-- pv_equiv track=rewrite | github.com/daicang/Leetcode | 3237-alt-and-tab-simulation.py | simulationResult
-- ===== SOURCE A (Python) =====
-- from typing import List
--
-- def simulationResult(windows: List[int], queries: List[int]) -> List[int]:
--     result = []
--     moved = set()
--     for q in queries[::-1]:
--         if q not in moved:
--             moved.add(q)
--             result.append(q)
--
--     for i in windows:
--         if i not in moved:
--             result.append(i)
--
--     return result
-- ===== SOURCE B (Python) =====
-- from typing import List
--
-- def simulationResult(windows: List[int], queries: List[int]) -> List[int]:
--     od = {}
--     for q in queries:
--         od.pop(q, None)
--         od[q] = None
--     out = list(reversed(od))
--     for w in windows:
--         if w not in od:
--             out.append(w)
--     return out
-- ===== Notes on version B (the rewrite author's own statement) =====
-- stated objective: alternative
-- what changed: Replaces A's reversed-pass with a set of seen queries by a single forward pass through an insertion-ordered dict that relocates each query to the end (pop then reinsert), reading the recency order off the reversed key list.
import Mathlib
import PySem

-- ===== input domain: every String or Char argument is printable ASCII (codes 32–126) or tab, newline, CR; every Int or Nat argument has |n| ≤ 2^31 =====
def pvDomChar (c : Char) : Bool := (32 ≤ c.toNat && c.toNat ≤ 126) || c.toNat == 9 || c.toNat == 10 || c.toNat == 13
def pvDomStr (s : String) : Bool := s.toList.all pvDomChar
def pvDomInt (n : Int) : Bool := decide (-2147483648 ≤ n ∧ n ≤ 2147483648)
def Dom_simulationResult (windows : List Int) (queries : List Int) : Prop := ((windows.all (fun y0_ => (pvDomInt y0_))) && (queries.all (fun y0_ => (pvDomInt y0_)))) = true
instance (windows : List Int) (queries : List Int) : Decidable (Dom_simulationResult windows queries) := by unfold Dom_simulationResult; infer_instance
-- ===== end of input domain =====

-- B replaces A's reversed-scan-plus-set with a single forward pass through an insertion-ordered
-- dict that relocates each query to the end (alternative decomposition, same cost).

-- ===== PORT A =====
-- A: result/moved built over queries[::-1] (first occurrence of the reversed list wins),
-- then windows whose value was never a query are appended in order.
def simulationResult (windows : List Int) (queries : List Int) : List Int :=
  let st := ((PySem.List.slice? queries none none (-1)).getD []).foldl
      (fun (st : List Int × PySem.Set Int) q =>
        if PySem.Set.contains st.2 q then st else (st.1 ++ [q], PySem.Set.add st.2 q))
      ([], PySem.Set.empty)
  windows.foldl (fun r i => if PySem.Set.contains st.2 i then r else r ++ [i]) st.1

-- ===== PORT B =====
-- B: od.pop(q, None) discards the value, so its effect on the dict is exactly erase;
-- od[q] = None then appends q at the end (the key is absent after the erase).
def simulationResult_alt (windows : List Int) (queries : List Int) : List Int :=
  let od := queries.foldl
      (fun (d : PySem.Dict Int (Option Int)) q => (d.erase q).insert q none)
      PySem.Dict.empty
  let out := od.keys.reverse
  windows.foldl (fun r w => if od.contains w then r else r ++ [w]) out

-- ===== PRECONDITION & SPEC =====
def Spec_simulationResult (windows : List Int) (queries : List Int) (out : List Int) : Prop := out = simulationResult_alt windows queries
instance (windows : List Int) (queries : List Int) (out : List Int) : Decidable (Spec_simulationResult windows queries out) := by unfold Spec_simulationResult; infer_instance

-- ===== CLAIM (what is proved, stated in full; the proofs are below) =====
def Claim_equal_simulationResult : Prop := ∀ (windows : List Int) (queries : List Int), Dom_simulationResult windows queries → Spec_simulationResult windows queries (simulationResult windows queries)

-- ===== LEMMAS AND PROOFS =====

-- A's dedup loop keeps result = moved (as lists), so the pair fold is Set.update twice over.
lemma foldA_eq_update (qs : List Int) (s : PySem.Set Int) :
    qs.foldl
      (fun (st : List Int × PySem.Set Int) q =>
        if PySem.Set.contains st.2 q then st else (st.1 ++ [q], PySem.Set.add st.2 q))
      (s, s)
    = (PySem.Set.update s qs, PySem.Set.update s qs) := by
  induction qs generalizing s with
  | nil => rfl
  | cons q rest ih =>
      simp only [List.foldl_cons]
      have hstep :
          (if PySem.Set.contains s q then ((s : List Int), s)
           else (s ++ [q], PySem.Set.add s q)) = (PySem.Set.add s q, PySem.Set.add s q) := by
        by_cases hm : q ∈ s
        · simp [hm, PySem.Set.contains, List.contains_eq_mem]
        · simp [PySem.Set.add, PySem.Set.contains, List.contains_eq_mem, hm]
      rw [hstep, ih]
      rfl

-- keys after one relocation step: every old copy of q is filtered out, q appended.
lemma keys_relocate_step (d : PySem.Dict Int (Option Int)) (q : Int) :
    ((d.erase q).insert q none).keys = d.keys.filter (fun k => k != q) ++ [q] := by
  have hkeys_erase : (d.erase q).keys = d.keys.filter (fun k => k != q) := by
    simp [PySem.Dict.erase, PySem.Dict.keys, List.filter_map, Function.comp_def, bne]
  have hnc : (d.erase q).contains q = false := by
    rw [PySem.Dict.contains_eq_decide_mem_keys, hkeys_erase]
    simp
  rw [PySem.Dict.keys_insert_of_not_contains _ _ hnc, hkeys_erase]

lemma nodup_keys_relocate_step (d : PySem.Dict Int (Option Int)) (q : Int)
    (h : d.keys.Nodup) : ((d.erase q).insert q none).keys.Nodup := by
  rw [keys_relocate_step]
  simp only [List.nodup_append, List.nodup_cons, List.not_mem_nil, not_false_iff,
    List.nodup_nil, and_true, true_and]
  refine ⟨h.filter _, ?_⟩
  intro a ha
  simp only [List.mem_filter, bne_iff_ne, ne_eq] at ha
  simp [ha.2]

-- updating past an already-present element q ignores all copies of q.
lemma update_filter_ne (q : Int) :
    ∀ (m : List Int) (s : PySem.Set Int), q ∈ s →
      PySem.Set.update s (m.filter (fun x => x != q)) = PySem.Set.update s m := by
  intro m
  induction m with
  | nil => intro s _; rfl
  | cons x rest ih =>
      intro s hq
      by_cases hx : x = q
      · subst hx
        simp only [List.filter_cons, bne_self_eq_false, PySem.Set.update, List.foldl_cons]
        rw [PySem.Set.add_of_mem hq]
        exact ih s hq
      · simp only [List.filter_cons, bne_iff_ne, ne_eq, hx, not_false_iff,
          PySem.Set.update, List.foldl_cons]
        exact ih (PySem.Set.add s x) ((PySem.Set.mem_add s x q).mpr (Or.inl hq))

-- a nodup list of fresh elements is appended verbatim by Set.update
lemma update_nodup_fresh :
    ∀ (l : List Int) (s : PySem.Set Int), l.Nodup → (∀ x ∈ l, x ∉ s) →
      PySem.Set.update s l = s ++ l := by
  intro l
  induction l with
  | nil => intro s _ _; simp [PySem.Set.update]
  | cons x rest ih =>
      intro s hnd hf
      have hx : x ∉ s := hf x (by simp)
      have hadd : PySem.Set.add s x = s ++ [x] := PySem.Set.add_of_not_mem hx
      simp only [PySem.Set.update, List.foldl_cons] at *
      rw [hadd]
      have := ih (s ++ [x]) hnd.of_cons (by
        intro y hy
        simp only [List.mem_append, List.mem_singleton]
        rintro (h1 | h2)
        · exact hf y (by simp [hy]) h1
        · exact (List.nodup_cons.mp hnd).1 (h2 ▸ hy))
      simpa [List.append_assoc] using this

-- main invariant of B's forward relocation loop.
lemma relocate_keys :
    ∀ (qs : List Int) (d : PySem.Dict Int (Option Int)), d.keys.Nodup →
      (qs.foldl (fun d q => (d.erase q).insert q none) d).keys.reverse
        = PySem.Set.update (PySem.Set.ofList qs.reverse) d.keys.reverse := by
  intro qs
  induction qs with
  | nil =>
      intro d hnd
      simp only [List.foldl_nil, List.reverse_nil]
      have : (PySem.Set.ofList ([] : List Int)) = ([] : PySem.Set Int) := rfl
      rw [this]
      rw [update_nodup_fresh d.keys.reverse [] (by simpa using hnd) (by simp)]
      simp
  | cons q rest ih =>
      intro d hnd
      simp only [List.foldl_cons]
      rw [ih _ (nodup_keys_relocate_step d q hnd)]
      rw [keys_relocate_step]
      have hmem : q ∈ PySem.Set.add (PySem.Set.ofList rest.reverse) q :=
        (PySem.Set.mem_add _ q q).mpr (Or.inr rfl)
      have hup : PySem.Set.update (PySem.Set.ofList rest.reverse)
            (q :: (d.keys.filter (fun k => k != q)).reverse)
          = PySem.Set.update (PySem.Set.add (PySem.Set.ofList rest.reverse) q)
            (d.keys.reverse) := by
        simp only [PySem.Set.update, List.foldl_cons]
        rw [← List.filter_reverse]
        exact update_filter_ne q d.keys.reverse _ hmem
      rw [List.reverse_append, List.reverse_singleton, List.singleton_append, hup]
      have hof : PySem.Set.ofList ((q :: rest).reverse)
          = PySem.Set.add (PySem.Set.ofList rest.reverse) q := by
        simp [PySem.Set.ofList, List.reverse_cons, List.foldl_append]
      rw [hof]

-- ===== VERDICT (by name: the statement is the Claim_ definition above) =====
theorem simulationResult_spec : Claim_equal_simulationResult := by
  intro windows queries _
  unfold Spec_simulationResult simulationResult simulationResult_alt
  rw [PySem.List.slice?_none_none_neg_one]
  simp only [Option.getD_some]
  have hA := foldA_eq_update queries.reverse (PySem.Set.empty)
  rw [show (([] : List Int), (PySem.Set.empty : PySem.Set Int))
        = ((PySem.Set.empty : PySem.Set Int), (PySem.Set.empty : PySem.Set Int)) from rfl]
  simp only [hA]
  have hkeys :
      (queries.foldl (fun (d : PySem.Dict Int (Option Int)) q => (d.erase q).insert q none)
        PySem.Dict.empty).keys.reverse
      = PySem.Set.ofList queries.reverse := by
    rw [relocate_keys queries PySem.Dict.empty (by simp [PySem.Dict.empty, PySem.Dict.keys])]
    rfl
  set od := queries.foldl (fun (d : PySem.Dict Int (Option Int)) q => (d.erase q).insert q none)
      PySem.Dict.empty with hod
  have hupd : PySem.Set.update (PySem.Set.empty : PySem.Set Int) queries.reverse
      = PySem.Set.ofList queries.reverse := rfl
  rw [hupd]
  have hc : ∀ w : Int, od.contains w
      = PySem.Set.contains (PySem.Set.ofList queries.reverse) w := by
    intro w
    rw [PySem.Dict.contains_eq_decide_mem_keys]
    have : w ∈ od.keys ↔ w ∈ PySem.Set.ofList queries.reverse := by
      rw [← hkeys]; simp
    simp [PySem.Set.contains, List.contains_eq_mem, this]
  rw [← hkeys]
  simp only [hc, hkeys]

· · ·

What is needed | Report, with no additional words, how many lines in the records above contain the word "relocation".

Solved exercise | 2